A U.S. border agent watches video monitors of cameras placed along the U.S. and Canada border at the American border crossing at Sweetgrass, Montana, May 28, 2009. REUTERS/Todd Korol

The Senate voted 84-6 for the annual spending bill funding the Department of Homeland Security for the year starting October 1, and now lawmakers must work out differences with a $42.6 billion version of the bill that passed the U.S. House of Representatives last month.

Debate over the bills offered insight into deep divisions over how to address illegal immigration into the United States, beef up security on the U.S. borders, and what to do with the estimated 12 million people in the country illegally.

The Senate measure provides $10.1 billion for customs and border protection, including $800 million for bolstering security along the U.S. border with Mexico, where drug and weapons trafficking has spiked and sparked growing concerns.
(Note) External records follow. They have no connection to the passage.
-- pv_equiv track=rewrite | github.com/tameemalam33/feuji_hackathon | services/crawler.py | _url_priority
-- ===== SOURCE A (Python) =====
-- def _url_priority(url: str, link_text: str = "") -> int:
--     """
--     Lower is higher priority.
--     - login/auth: highest
--     - forms: medium
--     - dashboard/search: medium
--     - static/legal/blog: low
--     """
--     u = (url or "").lower()
--     t = (link_text or "").lower()
--     s = u + " " + t
--     if any(k in s for k in ("login", "log in", "signin", "sign in", "auth", "account")):
--         return 0
--     if any(k in s for k in ("signup", "sign up", "register", "create account")):
--         return 5
--     if any(k in s for k in ("dashboard", "admin", "account", "settings")):
--         return 15
--     if any(k in s for k in ("form", "contact", "subscribe", "checkout", "payment")):
--         return 20
--     if any(k in s for k in ("search", "find")):
--         return 25
--     if any(k in s for k in ("pricing", "plans")):
--         return 35
--     if any(k in s for k in ("blog", "docs", "help", "faq", "privacy", "terms")):
--         return 70
--     return 50
-- ===== SOURCE B (Python) =====
-- _KEYWORD_SCORE = {
--     "login": 0, "log in": 0, "signin": 0, "sign in": 0, "auth": 0, "account": 0,
--     "signup": 5, "sign up": 5, "register": 5, "create account": 5,
--     "dashboard": 15, "admin": 15, "settings": 15,
--     "form": 20, "contact": 20, "subscribe": 20, "checkout": 20, "payment": 20,
--     "search": 25, "find": 25,
--     "pricing": 35, "plans": 35,
--     "blog": 70, "docs": 70, "help": 70, "faq": 70, "privacy": 70, "terms": 70,
-- }
--
--
-- def _url_priority(url: str, link_text: str = "") -> int:
--     """Single left-to-right scan of the text itself: at every position, take the
--     best (lowest) score of any keyword that starts there.  Correct because A's
--     tier scores strictly ascend with branch order, so A's first matching tier
--     equals the minimum score over all occurring keywords ('account' keeps its
--     lowest score, 0)."""
--     s = (url or "").lower() + " " + (link_text or "").lower()
--     best = None
--     for i in range(len(s)):
--         for kw, sc in _KEYWORD_SCORE.items():
--             if (best is None or sc < best) and s.startswith(kw, i):
--                 best = sc
--     return 50 if best is None else best
-- ===== Notes on version B (the rewrite author's own statement) =====
-- stated objective: alternative
-- what changed: Replaced the keyword-driven if-cascade of substring-membership tests by a text-driven single left-to-right scan: a flat keyword-to-score map is consulted at every position of the combined lowercased string via startswith, keeping the running minimum score (valid because A's tier scores strictly ascend with branch order), with 50 when nothing matched.
import Mathlib
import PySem

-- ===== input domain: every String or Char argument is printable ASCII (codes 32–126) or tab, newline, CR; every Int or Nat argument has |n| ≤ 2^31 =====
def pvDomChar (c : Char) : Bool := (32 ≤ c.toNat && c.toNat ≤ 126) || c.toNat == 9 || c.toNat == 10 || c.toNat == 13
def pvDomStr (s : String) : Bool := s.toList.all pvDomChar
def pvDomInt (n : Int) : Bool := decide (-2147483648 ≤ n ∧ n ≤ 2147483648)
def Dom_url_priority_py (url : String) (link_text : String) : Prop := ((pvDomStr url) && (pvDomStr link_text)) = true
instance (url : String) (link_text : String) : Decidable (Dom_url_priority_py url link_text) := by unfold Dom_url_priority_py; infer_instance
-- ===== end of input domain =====

-- B replaces A's keyword-driven if-cascade of substring-membership tests by a text-driven
-- positional scan with a flat keyword→score map and a running minimum (objective: alternative).

-- ===== PORT A =====
-- Python's `any(k in s for k in (...))`
def pvHit (s : String) (kws : List String) : Bool := kws.any (fun k => PySem.Str.isIn k s)

def url_priority_py (url : String) (link_text : String) : Int :=
  let u := PySem.Str.lower (if url == "" then "" else url)
  let t := PySem.Str.lower (if link_text == "" then "" else link_text)
  let s := u ++ " " ++ t
  if pvHit s ["login", "log in", "signin", "sign in", "auth", "account"] then 0
  else if pvHit s ["signup", "sign up", "register", "create account"] then 5
  else if pvHit s ["dashboard", "admin", "account", "settings"] then 15
  else if pvHit s ["form", "contact", "subscribe", "checkout", "payment"] then 20
  else if pvHit s ["search", "find"] then 25
  else if pvHit s ["pricing", "plans"] then 35
  else if pvHit s ["blog", "docs", "help", "faq", "privacy", "terms"] then 70
  else 50

-- ===== PORT B =====
-- Source B's _KEYWORD_SCORE dict as its items list (insertion order)
def pvKw : List (List Char × Int) :=
  [ ("login".toList, 0), ("log in".toList, 0), ("signin".toList, 0), ("sign in".toList, 0),
    ("auth".toList, 0), ("account".toList, 0),
    ("signup".toList, 5), ("sign up".toList, 5), ("register".toList, 5), ("create account".toList, 5),
    ("dashboard".toList, 15), ("admin".toList, 15), ("settings".toList, 15),
    ("form".toList, 20), ("contact".toList, 20), ("subscribe".toList, 20), ("checkout".toList, 20),
    ("payment".toList, 20),
    ("search".toList, 25), ("find".toList, 25),
    ("pricing".toList, 35), ("plans".toList, 35),
    ("blog".toList, 70), ("docs".toList, 70), ("help".toList, 70), ("faq".toList, 70),
    ("privacy".toList, 70), ("terms".toList, 70) ]

-- `s.startswith(kw, i)` is ported as `PySem.Chars.startswith (s.drop i) kw`, exact for 0 ≤ i < len(s)
def url_priority_py_alt (url : String) (link_text : String) : Int :=
  let s := (PySem.Str.lower (if url == "" then "" else url) ++ " " ++
            PySem.Str.lower (if link_text == "" then "" else link_text)).toList
  let best := (List.range s.length).foldl
    (fun best i => pvKw.foldl
      (fun best p =>
        if (match best with | none => true | some b => decide (p.2 < b)) &&
            PySem.Chars.startswith (s.drop i) p.1
        then some p.2 else best) best) (none : Option Int)
  match best with
  | some b => b
  | none => 50

-- ===== PRECONDITION & SPEC =====
def Spec_url_priority_py (url : String) (link_text : String) (out : Int) : Prop := out = url_priority_py_alt url link_text
instance (url : String) (link_text : String) (out : Int) : Decidable (Spec_url_priority_py url link_text out) := by unfold Spec_url_priority_py; infer_instance

-- ===== CLAIM (what is proved, stated in full; the proofs are below) =====
def Claim_equal_url_priority_py : Prop := ∀ (url : String) (link_text : String), Dom_url_priority_py url link_text → Spec_url_priority_py url link_text (url_priority_py url link_text)

-- ===== LEMMAS AND PROOFS =====

-- `min`-accumulator over an optional best-so-far
def pvOptMin (o : Option Int) (v : Int) : Option Int :=
  some (match o with | none => v | some b => min b v)

def pvMinFold (o : Option Int) (l : List Int) : Option Int := l.foldl pvOptMin o

def pvRes (o : Option Int) : Int := match o with | some b => b | none => 50

-- scores of the keywords that start at position i of L
def pvScores (L : List Char) (i : Nat) : List Int :=
  (pvKw.filter (fun p => PySem.Chars.startswith (L.drop i) p.1)).map (·.2)

-- all scores collected over the whole scan
def pvT (L : List Char) : List Int := (List.range L.length).flatMap (pvScores L)

theorem pv_step_eq (b : Option Int) (p : List Char × Int) (suf : List Char) :
    (if (match b with | none => true | some v => decide (p.2 < v)) &&
        PySem.Chars.startswith suf p.1 then some p.2 else b)
      = if PySem.Chars.startswith suf p.1 then pvOptMin b p.2 else b := by
  cases b <;> cases h : PySem.Chars.startswith suf p.1 <;>
    simp [pvOptMin, min_def] <;> split_ifs <;> simp <;> omega

theorem pv_inner_eq (P : List (List Char × Int)) (suf : List Char) : ∀ b : Option Int,
    P.foldl (fun best p =>
        if (match best with | none => true | some v => decide (p.2 < v)) &&
            PySem.Chars.startswith suf p.1 then some p.2 else best) b
      = pvMinFold b ((P.filter (fun p => PySem.Chars.startswith suf p.1)).map (·.2)) := by
  induction P with
  | nil => intro b; rfl
  | cons p P ih =>
    intro b
    rw [List.foldl_cons, pv_step_eq, List.filter_cons]
    cases h : PySem.Chars.startswith suf p.1
    · simp only [Bool.false_eq_true, if_false]
      exact ih b
    · simp only [if_true, List.map_cons, pvMinFold, List.foldl_cons]
      exact ih _

theorem pv_outer_eq (L : List Char) (idxs : List Nat) : ∀ b : Option Int,
    idxs.foldl (fun b i => pvMinFold b (pvScores L i)) b
      = pvMinFold b (idxs.flatMap (pvScores L)) := by
  induction idxs with
  | nil => intro b; rfl
  | cons i idxs ih =>
    intro b
    rw [List.foldl_cons, List.flatMap_cons]
    unfold pvMinFold
    rw [List.foldl_append]
    exact ih _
The legislation also includes almost $400 million for cyber security, a 27 percent increase over fiscal 2009, and comes as several U.S. government websites were attacked in the past few days by hackers.

The Senate agreed to several amendments, including one that would block the release of photographs of abuse of detainees by U.S. personnel. The American Civil Liberties Union has sued to make the photos public.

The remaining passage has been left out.